Design paper drafts

Project Tricarbon: Cimple Compiler Components

To get a better name when the project itself sucks less

IR Format

Pre-draft

Overview

The tricarbon v0 IR is an SSAT (Single Static Assignment Tree) form.

While the name "IRTree" is used to reference the tree that contains IR within this document, the name is purely a convention of the documentation. Implementations may refer to the tree in any manner they desire. If this happens to look like a copy+paste of the AST layout, that’s because it is.

packed struct IRTree{

     // version of the protocol the IR Tree targets. This MUST be zero.

    u32 version_min

    // Number of nodes - read 4 bytes * node_count to fill in the nodes array.

    // Note that this includes children!

    u32 node_count

    // The nodes themselves. Entries are either nodes, or indices of other nodes, or indices of strings.

    // This is an array, sized at node_count * 4.

    u32 nodes[]

    // Number of strings - read 8 bytes * string_count to fill in the strings array

    u32 string_count

    // The strings themselves. Strings are encoded as indices into the chars array plus lengths.

    // index-based slices, effectively.

    packed structure string {

        u32 index

        u32 len

    } strings[]

    // The number of characters

    // Read this number of bytes after char_count itself to populate the chars array

    u32 char_count

    // The raw character buffer. Strings in this buffer are NOT zero terminated.

    // Components MAY zero-terminate them, but MUST NOT assume that they are zero-terminated.

    char chars[]

}

packed struct node{

    // The node type

    u16 tag

    // The number of children of this node

    u16 kid_count

}

In the initial implementation, a hack was used: the first entry in nodes was the index of the root node, and not itself a node. This saved 12 bytes (the nodes array at the time was 8+4N, whereas now it’s 4+4N). I am not tolerating such stupidity from myself anymore: 12 bytes is not worth the special casing (chances are that the increase in code size offset it anyways!).

Now, the root node MUST be at index zero.
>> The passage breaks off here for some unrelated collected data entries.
-- pv_equiv track=rewrite | github.com/kyoungbinkim/algorithmStudy | baekJoon/1843.py | constraintB
-- ===== SOURCE A (Python) =====
-- from math import sqrt, floor
--
-- def constraintB(num):
--     ans = 0
--     divisorList = []
--     for i in range(1, floor(sqrt(num))+1):
--         if num % i == 0:
--             if i != num//i:
--                 divisorList.append(i)
--                 divisorList.append(num // i)
--             else:
--                 divisorList.append(i)
--     for i in range(len(divisorList)):
--         for j in range(i, len(divisorList)):
--             if num % (divisorList[i] + divisorList[j]) == 0:
--                 ans += 1
--     return ans
-- ===== SOURCE B (Python) =====
-- from math import sqrt, floor
--
-- def constraintB(num):
--     divs = []
--     for d in range(1, floor(sqrt(num)) + 1):
--         if num % d == 0:
--             divs.append(d)
--             if d != num // d:
--                 divs.append(num // d)
--     # count ordered pairs (a, b) whose sum divides num, plus the diagonal,
--     # then halve: unordered-pair count = (ordered + diagonal) // 2
--     total = 0
--     for a in divs:
--         for b in divs:
--             if num % (a + b) == 0:
--                 total += 1
--     diag = 0
--     for a in divs:
--         if num % (a + a) == 0:
--             diag += 1
--     return (total + diag) // 2
-- ===== Notes on version B (the rewrite author's own statement) =====
-- stated objective: alternative
-- what changed: A enumerates index pairs i<=j of the divisor list in a triangular nested loop; B instead counts ALL ordered pairs (a,b) with (a+b)|num over the full Cartesian product, separately counts the diagonal pairs (a,a), and recovers the unordered-pair count by the double-counting identity (total+diag)//2.
import Mathlib
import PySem

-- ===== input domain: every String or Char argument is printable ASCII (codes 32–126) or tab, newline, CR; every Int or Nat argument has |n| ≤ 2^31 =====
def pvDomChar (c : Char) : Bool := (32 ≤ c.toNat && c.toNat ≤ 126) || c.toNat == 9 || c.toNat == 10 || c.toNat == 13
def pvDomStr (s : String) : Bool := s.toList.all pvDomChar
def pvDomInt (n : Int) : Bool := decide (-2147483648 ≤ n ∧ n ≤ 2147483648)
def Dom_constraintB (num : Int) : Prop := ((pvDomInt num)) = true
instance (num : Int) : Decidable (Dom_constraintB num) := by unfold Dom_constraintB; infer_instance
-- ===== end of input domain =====

-- B replaces A's triangular index-pair loop by full-Cartesian-product double counting plus a
-- diagonal pass, combined with (total+diag)//2; same asymptotic cost ("alternative", not faster).

-- ===== PORT A =====
-- floor(sqrt(num)) is ported as Int.sqrt: exact on the admitted domain (0 ≤ num ≤ 2^31,
-- where CPython's float sqrt+floor equals isqrt); negative num (math domain error) is outside Pre_.
def pvDivisorsA (num : Int) : List Int :=
  (PySem.List.pyRange 1 (Int.sqrt num + 1) 1).foldl (fun acc i =>
    if PySem.Int.mod num i == 0 then
      if i != PySem.Int.floordiv num i then
        acc ++ [i] ++ [PySem.Int.floordiv num i]
      else
        acc ++ [i]
    else acc) []

def constraintB (num : Int) : Int :=
  let divisorList := pvDivisorsA num
  (PySem.List.pyRange 0 (PySem.List.len divisorList) 1).foldl (fun ans i =>
    (PySem.List.pyRange i (PySem.List.len divisorList) 1).foldl (fun ans j =>
      if PySem.Int.mod num (PySem.List.pyGetD divisorList i 0 + PySem.List.pyGetD divisorList j 0) == 0
      then ans + 1 else ans) ans) 0

-- ===== PORT B =====
def pvDivisorsB (num : Int) : List Int :=
  (PySem.List.pyRange 1 (Int.sqrt num + 1) 1).foldl (fun acc d =>
    if PySem.Int.mod num d == 0 then
      if d != PySem.Int.floordiv num d then
        (acc ++ [d]) ++ [PySem.Int.floordiv num d]
      else
        acc ++ [d]
    else acc) []

def constraintB_alt (num : Int) : Int :=
  let divs := pvDivisorsB num
  let total := divs.foldl (fun acc a =>
    divs.foldl (fun acc b =>
      if PySem.Int.mod num (a + b) == 0 then acc + 1 else acc) acc) 0
  let diag := divs.foldl (fun acc a =>
    if PySem.Int.mod num (a + a) == 0 then acc + 1 else acc) 0
  PySem.Int.floordiv (total + diag) 2

-- ===== PRECONDITION & SPEC =====
-- Pre_ excludes negative num, where the Python A (and B) raise ValueError in math.sqrt.
def Pre_constraintB (num : Int) : Prop := 0 ≤ num
instance (num : Int) : Decidable (Pre_constraintB num) := by unfold Pre_constraintB; infer_instance
def pvWitness_constraintB : Int := 12

def Spec_constraintB (num : Int) (out : Int) : Prop := out = constraintB_alt num
instance (num : Int) (out : Int) : Decidable (Spec_constraintB num out) := by unfold Spec_constraintB; infer_instance

-- ===== CLAIM (what is proved, stated in full; the proofs are below) =====
def Claim_equal_constraintB : Prop := ∀ (num : Int), Dom_constraintB num → Pre_constraintB num → Spec_constraintB num (constraintB num)

-- ===== LEMMAS AND PROOFS =====

-- the triangular count A computes, as structural recursion on the divisor list
def pvTriCount (P : Int → Bool) : List Int → Int
  | [] => 0
  | x :: t => ((x :: t).countP (fun b => P (x + b)) : Int) + pvTriCount P t

theorem pvDivisors_eq (num : Int) : pvDivisorsA num = pvDivisorsB num := by
  unfold pvDivisorsA pvDivisorsB
  apply PySem.List.foldl_congr_mem
  intro acc i _
  split_ifs <;> simp

theorem pvA_loop (num : Int) (L : List Int) (k : Nat) (acc : Int) (hk : k ≤ L.length) :
    (PySem.List.pyRange (k : Int) (PySem.List.len L) 1).foldl (fun ans i =>
      (PySem.List.pyRange i (PySem.List.len L) 1).foldl (fun ans j =>
        if PySem.Int.mod num (PySem.List.pyGetD L i 0 + PySem.List.pyGetD L j 0) == 0
        then ans + 1 else ans) ans) acc
    = acc + pvTriCount (fun s => PySem.Int.mod num s == 0) (L.drop k) := by
  induction hn : L.length - k generalizing k acc with
  | zero =>
      have hk' : k = L.length := by omega
      subst hk'
      rw [PySem.List.pyRange_one_eq_nil (by simp [PySem.List.len_eq])]
      simp [pvTriCount]
  | succ m ih =>
      have hklt : k < L.length := by omega
      rw [PySem.List.pyRange_one_cons (by simp [PySem.List.len_eq]; omega)]
      rw [List.foldl_cons]
      have hdrop : L.drop k = L[k] :: L.drop (k + 1) := List.drop_eq_getElem_cons hklt
      have hinner :
          (PySem.List.pyRange (k : Int) (PySem.List.len L) 1).foldl (fun ans j =>
            if PySem.Int.mod num (PySem.List.pyGetD L (k : Int) 0 + PySem.List.pyGetD L j 0) == 0
            then ans + 1 else ans) acc
          = (L.drop ((k : Int)).toNat).foldl (fun ans b =>
              if PySem.Int.mod num (PySem.List.pyGetD L (k : Int) 0 + b) == 0
              then ans + 1 else ans) acc :=
        PySem.List.foldl_pyRange_pyGetD L 0
          (fun ans b => if PySem.Int.mod num (PySem.List.pyGetD L (k : Int) 0 + b) == 0
            then ans + 1 else ans) acc (Int.natCast_nonneg k)
      have hcount :
          (L.drop ((k : Int)).toNat).foldl (fun ans b =>
            if PySem.Int.mod num (PySem.List.pyGetD L (k : Int) 0 + b) == 0
            then ans + 1 else ans) acc
          = acc + ((L.drop ((k : Int)).toNat).countP
              (fun b => PySem.Int.mod num (PySem.List.pyGetD L (k : Int) 0 + b) == 0) : Int) :=
        PySem.List.foldl_if_add_one _ _ acc
      rw [hinner, hcount]
      have hget : PySem.List.pyGetD L (k : Int) 0 = L[k] := by
        rw [PySem.List.pyGetD_natCast, List.getD_eq_getElem L 0 hklt]
      have h1 : ((k : Int) + 1) = ((k + 1 : Nat) : Int) := by push_cast; ring
      rw [h1, ih (k + 1) _ (by omega) (by omega)]
      have htoNat : ((k : Int)).toNat = k := Int.toNat_natCast k
      rw [htoNat, hget]
      conv_rhs => rw [hdrop]
      simp only [pvTriCount, ← hdrop]
      ring

theorem pvTwoTri (P : Int → Bool) (L : List Int) :
    pvTriCount P L * 2
      = (L.map (fun a => (L.countP (fun b => P (a + b)) : Int))).sum
        + (L.countP (fun a => P (a + a)) : Int) := by
  induction L with
  | nil => simp [pvTriCount]
  | cons x t ih =>
      have hsplit : (t.map (fun a => ((x :: t).countP (fun b => P (a + b)) : Int))).sum
          = (t.map (fun a => (t.countP (fun b => P (a + b)) : Int))).sum
            + (t.countP (fun a => P (a + x)) : Int) := by
        have h1 : (t.map (fun a => ((x :: t).countP (fun b => P (a + b)) : Int))).sum
            = (t.map (fun a => (t.countP (fun b => P (a + b)) : Int)
                + (if P (a + x) then 1 else 0))).sum := by
          congr 1
          apply List.map_congr_left
          intro a _
          rw [List.countP_cons]
          push_cast
          ring
        rw [h1, PySem.List.sum_map_add_int, PySem.List.sum_map_ite_one_zero]
      have hcomm : (t.countP (fun a => P (a + x)) : Int)
          = (t.countP (fun b => P (x + b)) : Int) := by
        congr 1
        apply List.countP_congr
        intro a _
        simp [Int.add_comm]
      simp only [pvTriCount, List.map_cons, List.sum_cons]
      rw [hsplit, hcomm]
      simp only [List.countP_cons]
      push_cast
      linarith [ih]

theorem pvB_total (num : Int) (L : List Int) (acc : Int) :
    L.foldl (fun acc a =>
      L.foldl (fun acc b =>
        if PySem.Int.mod num (a + b) == 0 then acc + 1 else acc) acc) acc
    = acc + (L.map (fun a => (L.countP (fun b => PySem.Int.mod num (a + b) == 0) : Int))).sum := by
  have h1 : L.foldl (fun acc a =>
      L.foldl (fun acc b =>
        if PySem.Int.mod num (a + b) == 0 then acc + 1 else acc) acc) acc
      = L.foldl (fun acc a =>
          acc + (L.countP (fun b => PySem.Int.mod num (a + b) == 0) : Int)) acc :=
    PySem.List.foldl_congr_mem L _ _ acc
      (fun acc a _ => PySem.List.foldl_if_add_one _ L acc)
  rw [h1]
  exact PySem.List.foldl_add L _ acc

-- ===== VERDICT (by name: the statement is the Claim_ definition above) =====
theorem constraintB_spec : Claim_equal_constraintB := by
  intro num _ _
  unfold Spec_constraintB
  have hA : constraintB num
      = pvTriCount (fun s => PySem.Int.mod num s == 0) (pvDivisorsA num) := by
    have h := pvA_loop num (pvDivisorsA num) 0 0 (Nat.zero_le _)
    unfold constraintB
    simpa using h
  have hB : constraintB_alt num
      = PySem.Int.floordiv
          (((pvDivisorsB num).foldl (fun acc a =>
              (pvDivisorsB num).foldl (fun acc b =>
                if PySem.Int.mod num (a + b) == 0 then acc + 1 else acc) acc) 0)
            + ((pvDivisorsB num).foldl (fun acc a =>
                if PySem.Int.mod num (a + a) == 0 then acc + 1 else acc) 0)) 2 := rfl
  rw [hA, hB, ← pvDivisors_eq]
  set L := pvDivisorsA num with hL
  rw [pvB_total num L 0, PySem.List.foldl_if_add_one _ L 0]
  simp only [zero_add]
  rw [← pvTwoTri (fun s => PySem.Int.mod num s == 0) L]
  rw [Int.mul_comm, PySem.Int.floordiv_eq_ediv_of_pos (by norm_num)]
  simp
It MUST have one child, and that child MUST be an IR_MODULE.

The current implementation also merges the AST and the IR nodes. As long as the AST nodes are not IN ANY WAY accessible during traversal, this is not an issue.

While nodes are identical to those used in the AST - and the overall layout is identical - the tags are not. A shared structure can be used for the AST and the IR layouts, so long as the tags - and traversal - are handled correctly, and so long as no attempt is made to use a tree of one type as the other.

Tags are currently specified as "whatever the reference implementation says." Traversal is currently specified as "whatever the reference implementation says." It may be possible to naïvely traverse the tree by printing tags and recursing downwards, but it might not; it depends on whether non-nodes are used as children.

The tree nature of the v0 IR means that the SSA register result of an instruction is its index. To avoid globally visible registers, this is offset by the first instruction in a block. SSA registers are only visible in the block containing them. Branches must explicitly pass all registers they use.

TODO: measure whether 8-bit tag and 24-bit kid count has a performance cost, and evaluate whether it’s worthwhile (a small performance hit might be acceptable). Alternately, maybe try to find a way to use a struct of arrays instead of an array of structs? e.g. struct{

    u8 tags[]

    u24 kid_counts[]

    u32 indices[]

}

The issue then is, of course, how to handle children indices. One option is to replace kid_count with first_child, and use null-termination. This isn’t a priority.

TODO: make "reference implementation" a link.